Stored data
::::

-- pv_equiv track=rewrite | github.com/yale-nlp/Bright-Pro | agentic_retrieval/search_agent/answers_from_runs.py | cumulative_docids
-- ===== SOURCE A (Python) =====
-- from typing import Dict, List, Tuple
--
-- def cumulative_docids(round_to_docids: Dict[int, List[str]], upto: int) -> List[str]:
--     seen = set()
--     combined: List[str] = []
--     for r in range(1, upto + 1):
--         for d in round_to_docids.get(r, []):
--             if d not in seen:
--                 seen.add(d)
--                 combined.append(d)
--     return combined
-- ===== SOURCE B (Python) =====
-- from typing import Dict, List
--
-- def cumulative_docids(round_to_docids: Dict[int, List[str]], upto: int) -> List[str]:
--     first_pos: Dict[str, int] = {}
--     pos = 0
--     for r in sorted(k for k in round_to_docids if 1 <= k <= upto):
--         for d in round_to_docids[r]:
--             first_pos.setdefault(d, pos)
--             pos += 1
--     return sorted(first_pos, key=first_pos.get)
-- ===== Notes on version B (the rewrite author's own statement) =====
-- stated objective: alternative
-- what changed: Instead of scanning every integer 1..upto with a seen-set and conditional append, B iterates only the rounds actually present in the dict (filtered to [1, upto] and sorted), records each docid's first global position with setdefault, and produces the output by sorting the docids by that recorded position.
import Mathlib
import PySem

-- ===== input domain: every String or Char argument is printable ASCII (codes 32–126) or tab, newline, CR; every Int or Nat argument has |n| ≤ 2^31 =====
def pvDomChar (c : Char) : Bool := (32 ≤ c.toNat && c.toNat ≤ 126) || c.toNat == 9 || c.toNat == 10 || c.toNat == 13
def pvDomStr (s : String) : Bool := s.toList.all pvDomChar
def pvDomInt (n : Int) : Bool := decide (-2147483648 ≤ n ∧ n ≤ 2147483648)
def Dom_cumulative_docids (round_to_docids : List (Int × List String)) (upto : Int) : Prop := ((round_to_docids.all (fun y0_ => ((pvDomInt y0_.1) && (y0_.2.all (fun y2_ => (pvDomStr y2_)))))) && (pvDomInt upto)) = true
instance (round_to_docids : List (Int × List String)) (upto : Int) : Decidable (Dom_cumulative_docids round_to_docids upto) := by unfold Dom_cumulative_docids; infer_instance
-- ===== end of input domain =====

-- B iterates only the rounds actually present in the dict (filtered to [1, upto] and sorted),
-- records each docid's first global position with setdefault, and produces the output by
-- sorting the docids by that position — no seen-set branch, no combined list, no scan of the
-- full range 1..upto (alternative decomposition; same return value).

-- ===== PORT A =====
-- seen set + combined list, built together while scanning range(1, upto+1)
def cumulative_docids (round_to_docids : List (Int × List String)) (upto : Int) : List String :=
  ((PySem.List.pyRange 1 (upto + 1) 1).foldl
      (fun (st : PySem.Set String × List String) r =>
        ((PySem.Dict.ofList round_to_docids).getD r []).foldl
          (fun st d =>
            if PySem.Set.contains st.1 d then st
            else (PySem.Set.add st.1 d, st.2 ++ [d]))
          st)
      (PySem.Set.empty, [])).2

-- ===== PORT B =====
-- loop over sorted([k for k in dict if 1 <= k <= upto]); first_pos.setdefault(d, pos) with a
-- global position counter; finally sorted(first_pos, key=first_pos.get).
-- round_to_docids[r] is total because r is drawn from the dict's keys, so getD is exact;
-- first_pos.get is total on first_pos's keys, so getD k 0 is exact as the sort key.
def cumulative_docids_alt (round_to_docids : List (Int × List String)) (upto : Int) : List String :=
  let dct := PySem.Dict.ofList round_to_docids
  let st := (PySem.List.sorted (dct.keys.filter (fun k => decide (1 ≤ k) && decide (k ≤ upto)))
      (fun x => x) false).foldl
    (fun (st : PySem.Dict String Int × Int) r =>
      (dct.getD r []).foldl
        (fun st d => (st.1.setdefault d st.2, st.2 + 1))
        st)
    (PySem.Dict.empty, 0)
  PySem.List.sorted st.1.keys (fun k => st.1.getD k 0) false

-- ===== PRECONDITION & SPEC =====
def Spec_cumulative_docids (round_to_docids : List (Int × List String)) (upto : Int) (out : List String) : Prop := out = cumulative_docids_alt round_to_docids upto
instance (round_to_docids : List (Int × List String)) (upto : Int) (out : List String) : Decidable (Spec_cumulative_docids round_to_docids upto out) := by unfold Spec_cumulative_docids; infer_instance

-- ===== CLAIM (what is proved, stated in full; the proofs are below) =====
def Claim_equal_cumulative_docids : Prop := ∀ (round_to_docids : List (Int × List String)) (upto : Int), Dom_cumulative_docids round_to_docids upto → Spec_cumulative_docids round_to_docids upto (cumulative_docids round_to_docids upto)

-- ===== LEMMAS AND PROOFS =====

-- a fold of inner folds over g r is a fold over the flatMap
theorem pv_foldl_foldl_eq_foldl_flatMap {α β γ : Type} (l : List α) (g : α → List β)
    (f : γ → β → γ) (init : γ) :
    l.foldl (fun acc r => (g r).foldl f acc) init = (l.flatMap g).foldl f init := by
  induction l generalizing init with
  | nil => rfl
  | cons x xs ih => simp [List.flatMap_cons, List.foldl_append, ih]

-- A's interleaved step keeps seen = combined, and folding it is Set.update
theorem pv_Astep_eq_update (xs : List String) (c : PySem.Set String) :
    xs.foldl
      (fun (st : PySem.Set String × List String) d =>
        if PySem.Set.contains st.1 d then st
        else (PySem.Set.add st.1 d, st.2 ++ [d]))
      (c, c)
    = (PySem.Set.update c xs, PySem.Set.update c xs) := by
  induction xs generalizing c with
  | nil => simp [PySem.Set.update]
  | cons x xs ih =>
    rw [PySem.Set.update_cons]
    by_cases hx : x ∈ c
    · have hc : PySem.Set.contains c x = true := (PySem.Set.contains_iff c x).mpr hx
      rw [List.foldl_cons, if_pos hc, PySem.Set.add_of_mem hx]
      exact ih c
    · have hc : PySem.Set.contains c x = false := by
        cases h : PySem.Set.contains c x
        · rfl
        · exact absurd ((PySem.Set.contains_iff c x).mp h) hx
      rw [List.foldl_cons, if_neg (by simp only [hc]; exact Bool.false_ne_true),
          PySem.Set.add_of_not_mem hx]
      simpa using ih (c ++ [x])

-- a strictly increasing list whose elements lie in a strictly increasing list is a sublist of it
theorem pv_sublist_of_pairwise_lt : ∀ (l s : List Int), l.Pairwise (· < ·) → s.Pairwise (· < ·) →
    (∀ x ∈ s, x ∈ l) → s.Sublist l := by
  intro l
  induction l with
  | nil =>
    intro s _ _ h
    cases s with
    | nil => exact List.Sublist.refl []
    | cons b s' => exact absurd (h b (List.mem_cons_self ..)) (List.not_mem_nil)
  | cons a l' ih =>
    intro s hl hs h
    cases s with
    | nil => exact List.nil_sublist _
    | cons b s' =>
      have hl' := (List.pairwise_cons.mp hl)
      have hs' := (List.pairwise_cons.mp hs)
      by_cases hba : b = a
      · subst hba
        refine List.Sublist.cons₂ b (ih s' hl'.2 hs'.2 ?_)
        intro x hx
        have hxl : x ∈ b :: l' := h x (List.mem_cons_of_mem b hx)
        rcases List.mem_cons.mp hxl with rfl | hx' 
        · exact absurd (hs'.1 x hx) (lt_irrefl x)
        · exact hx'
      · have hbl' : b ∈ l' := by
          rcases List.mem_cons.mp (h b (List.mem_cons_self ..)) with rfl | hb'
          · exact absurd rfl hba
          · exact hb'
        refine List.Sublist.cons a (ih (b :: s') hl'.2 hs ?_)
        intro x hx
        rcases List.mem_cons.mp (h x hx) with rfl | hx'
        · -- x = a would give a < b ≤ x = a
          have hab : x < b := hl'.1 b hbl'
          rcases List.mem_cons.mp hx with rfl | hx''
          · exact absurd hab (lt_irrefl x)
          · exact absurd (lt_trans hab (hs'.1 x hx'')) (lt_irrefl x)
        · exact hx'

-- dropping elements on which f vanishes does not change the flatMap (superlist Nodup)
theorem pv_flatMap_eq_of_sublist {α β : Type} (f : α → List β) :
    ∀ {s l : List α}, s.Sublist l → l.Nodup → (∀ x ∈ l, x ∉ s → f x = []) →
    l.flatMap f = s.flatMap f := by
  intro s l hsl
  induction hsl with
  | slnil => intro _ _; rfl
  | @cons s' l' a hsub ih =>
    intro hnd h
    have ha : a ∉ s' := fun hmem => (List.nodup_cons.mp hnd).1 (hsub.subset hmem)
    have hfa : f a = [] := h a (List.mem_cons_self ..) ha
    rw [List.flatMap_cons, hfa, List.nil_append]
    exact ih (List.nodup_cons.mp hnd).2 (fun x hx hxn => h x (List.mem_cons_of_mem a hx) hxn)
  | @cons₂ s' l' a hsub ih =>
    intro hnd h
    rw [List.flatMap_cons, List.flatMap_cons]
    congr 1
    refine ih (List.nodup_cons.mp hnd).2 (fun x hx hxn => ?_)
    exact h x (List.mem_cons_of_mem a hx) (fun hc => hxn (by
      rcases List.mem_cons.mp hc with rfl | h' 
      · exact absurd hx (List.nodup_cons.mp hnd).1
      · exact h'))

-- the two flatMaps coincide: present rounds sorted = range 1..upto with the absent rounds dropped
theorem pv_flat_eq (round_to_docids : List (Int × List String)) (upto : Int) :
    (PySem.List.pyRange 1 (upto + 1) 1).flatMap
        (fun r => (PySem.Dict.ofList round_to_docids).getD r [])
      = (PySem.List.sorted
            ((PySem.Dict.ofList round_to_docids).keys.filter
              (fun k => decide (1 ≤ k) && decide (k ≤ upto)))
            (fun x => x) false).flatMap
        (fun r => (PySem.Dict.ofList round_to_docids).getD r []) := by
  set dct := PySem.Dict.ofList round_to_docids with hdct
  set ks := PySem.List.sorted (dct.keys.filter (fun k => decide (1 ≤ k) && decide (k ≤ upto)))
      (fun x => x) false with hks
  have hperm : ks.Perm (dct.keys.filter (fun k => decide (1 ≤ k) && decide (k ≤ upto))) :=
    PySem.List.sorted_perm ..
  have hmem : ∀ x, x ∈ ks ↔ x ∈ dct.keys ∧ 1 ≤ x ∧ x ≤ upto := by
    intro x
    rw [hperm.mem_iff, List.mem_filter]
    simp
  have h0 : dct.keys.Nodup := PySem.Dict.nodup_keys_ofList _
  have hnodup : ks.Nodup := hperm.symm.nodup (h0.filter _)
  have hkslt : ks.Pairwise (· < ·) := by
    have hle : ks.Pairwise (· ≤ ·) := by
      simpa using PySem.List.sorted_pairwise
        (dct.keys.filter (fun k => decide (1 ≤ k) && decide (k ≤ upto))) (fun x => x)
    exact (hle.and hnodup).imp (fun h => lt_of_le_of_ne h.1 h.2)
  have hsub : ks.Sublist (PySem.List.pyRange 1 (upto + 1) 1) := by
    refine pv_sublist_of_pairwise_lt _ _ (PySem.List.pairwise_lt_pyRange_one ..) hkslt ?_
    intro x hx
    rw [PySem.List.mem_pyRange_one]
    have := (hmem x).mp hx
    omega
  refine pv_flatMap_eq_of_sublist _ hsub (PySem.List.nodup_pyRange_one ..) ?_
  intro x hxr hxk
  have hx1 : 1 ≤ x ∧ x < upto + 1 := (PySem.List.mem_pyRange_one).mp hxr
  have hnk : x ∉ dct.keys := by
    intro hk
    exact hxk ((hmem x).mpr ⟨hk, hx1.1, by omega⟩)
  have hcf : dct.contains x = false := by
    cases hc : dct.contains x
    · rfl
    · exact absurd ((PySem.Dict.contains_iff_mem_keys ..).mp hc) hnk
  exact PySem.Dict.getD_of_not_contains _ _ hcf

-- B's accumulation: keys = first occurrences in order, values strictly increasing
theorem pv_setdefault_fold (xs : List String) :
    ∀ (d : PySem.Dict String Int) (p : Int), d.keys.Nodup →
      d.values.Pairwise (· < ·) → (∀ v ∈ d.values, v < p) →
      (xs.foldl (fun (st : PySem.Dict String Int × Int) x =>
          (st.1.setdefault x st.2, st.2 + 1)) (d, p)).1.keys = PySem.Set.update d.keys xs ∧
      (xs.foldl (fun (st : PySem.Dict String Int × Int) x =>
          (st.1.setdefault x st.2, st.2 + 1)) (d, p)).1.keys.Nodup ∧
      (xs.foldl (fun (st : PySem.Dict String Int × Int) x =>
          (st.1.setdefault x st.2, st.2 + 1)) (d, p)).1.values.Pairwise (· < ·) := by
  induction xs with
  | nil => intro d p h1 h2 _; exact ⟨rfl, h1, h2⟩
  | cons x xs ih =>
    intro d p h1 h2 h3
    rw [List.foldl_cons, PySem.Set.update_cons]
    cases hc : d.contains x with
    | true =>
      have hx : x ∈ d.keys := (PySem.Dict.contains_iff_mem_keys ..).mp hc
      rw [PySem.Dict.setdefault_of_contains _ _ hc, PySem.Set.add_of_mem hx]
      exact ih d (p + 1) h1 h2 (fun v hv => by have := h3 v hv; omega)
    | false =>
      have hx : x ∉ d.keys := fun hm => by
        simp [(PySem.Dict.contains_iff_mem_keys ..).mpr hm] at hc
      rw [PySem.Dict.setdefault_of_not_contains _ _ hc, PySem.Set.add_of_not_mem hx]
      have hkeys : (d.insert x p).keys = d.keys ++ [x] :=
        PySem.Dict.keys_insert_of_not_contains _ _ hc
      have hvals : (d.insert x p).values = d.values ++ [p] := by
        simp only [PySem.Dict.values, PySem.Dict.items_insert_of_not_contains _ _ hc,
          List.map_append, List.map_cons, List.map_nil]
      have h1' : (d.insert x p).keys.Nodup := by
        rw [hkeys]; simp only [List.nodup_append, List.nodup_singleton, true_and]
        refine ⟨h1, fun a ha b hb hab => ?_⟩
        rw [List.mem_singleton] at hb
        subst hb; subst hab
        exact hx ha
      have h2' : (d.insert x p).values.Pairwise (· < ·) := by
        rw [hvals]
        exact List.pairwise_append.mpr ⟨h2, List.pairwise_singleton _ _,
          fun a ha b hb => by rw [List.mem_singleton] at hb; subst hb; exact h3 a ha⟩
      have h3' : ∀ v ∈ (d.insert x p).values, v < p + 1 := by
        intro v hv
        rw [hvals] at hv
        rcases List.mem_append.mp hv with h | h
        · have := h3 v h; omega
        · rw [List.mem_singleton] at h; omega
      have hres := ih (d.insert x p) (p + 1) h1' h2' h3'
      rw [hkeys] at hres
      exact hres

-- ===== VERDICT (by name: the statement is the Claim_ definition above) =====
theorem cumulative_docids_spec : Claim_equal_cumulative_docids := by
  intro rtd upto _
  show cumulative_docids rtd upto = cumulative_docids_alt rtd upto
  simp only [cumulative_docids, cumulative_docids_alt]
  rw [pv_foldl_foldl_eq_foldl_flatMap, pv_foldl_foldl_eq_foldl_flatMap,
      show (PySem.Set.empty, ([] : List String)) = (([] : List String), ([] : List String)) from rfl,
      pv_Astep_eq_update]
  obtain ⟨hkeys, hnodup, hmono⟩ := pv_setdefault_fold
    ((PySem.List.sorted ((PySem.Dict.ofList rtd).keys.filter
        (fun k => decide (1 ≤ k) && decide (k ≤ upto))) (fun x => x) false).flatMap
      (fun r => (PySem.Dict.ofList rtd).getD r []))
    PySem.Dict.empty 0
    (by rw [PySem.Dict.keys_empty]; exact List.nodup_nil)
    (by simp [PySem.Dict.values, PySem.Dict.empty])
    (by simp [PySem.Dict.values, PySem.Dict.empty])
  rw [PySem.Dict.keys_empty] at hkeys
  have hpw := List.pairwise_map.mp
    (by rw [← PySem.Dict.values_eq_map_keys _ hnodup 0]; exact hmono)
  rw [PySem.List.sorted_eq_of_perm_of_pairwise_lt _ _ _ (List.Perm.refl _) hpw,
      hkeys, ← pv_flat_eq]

::::

Problem to solve - Print exactly the lines above from the one with "theorem pv_flat_eq (round_to_docids" to the one with "((PySem.Dict.ofList round_to_docids).keys.filter", including both.

Solution -
theorem pv_flat_eq (round_to_docids : List (Int × List String)) (upto : Int) :
    (PySem.List.pyRange 1 (upto + 1) 1).flatMap
        (fun r => (PySem.Dict.ofList round_to_docids).getD r [])
      = (PySem.List.sorted
            ((PySem.Dict.ofList round_to_docids).keys.filter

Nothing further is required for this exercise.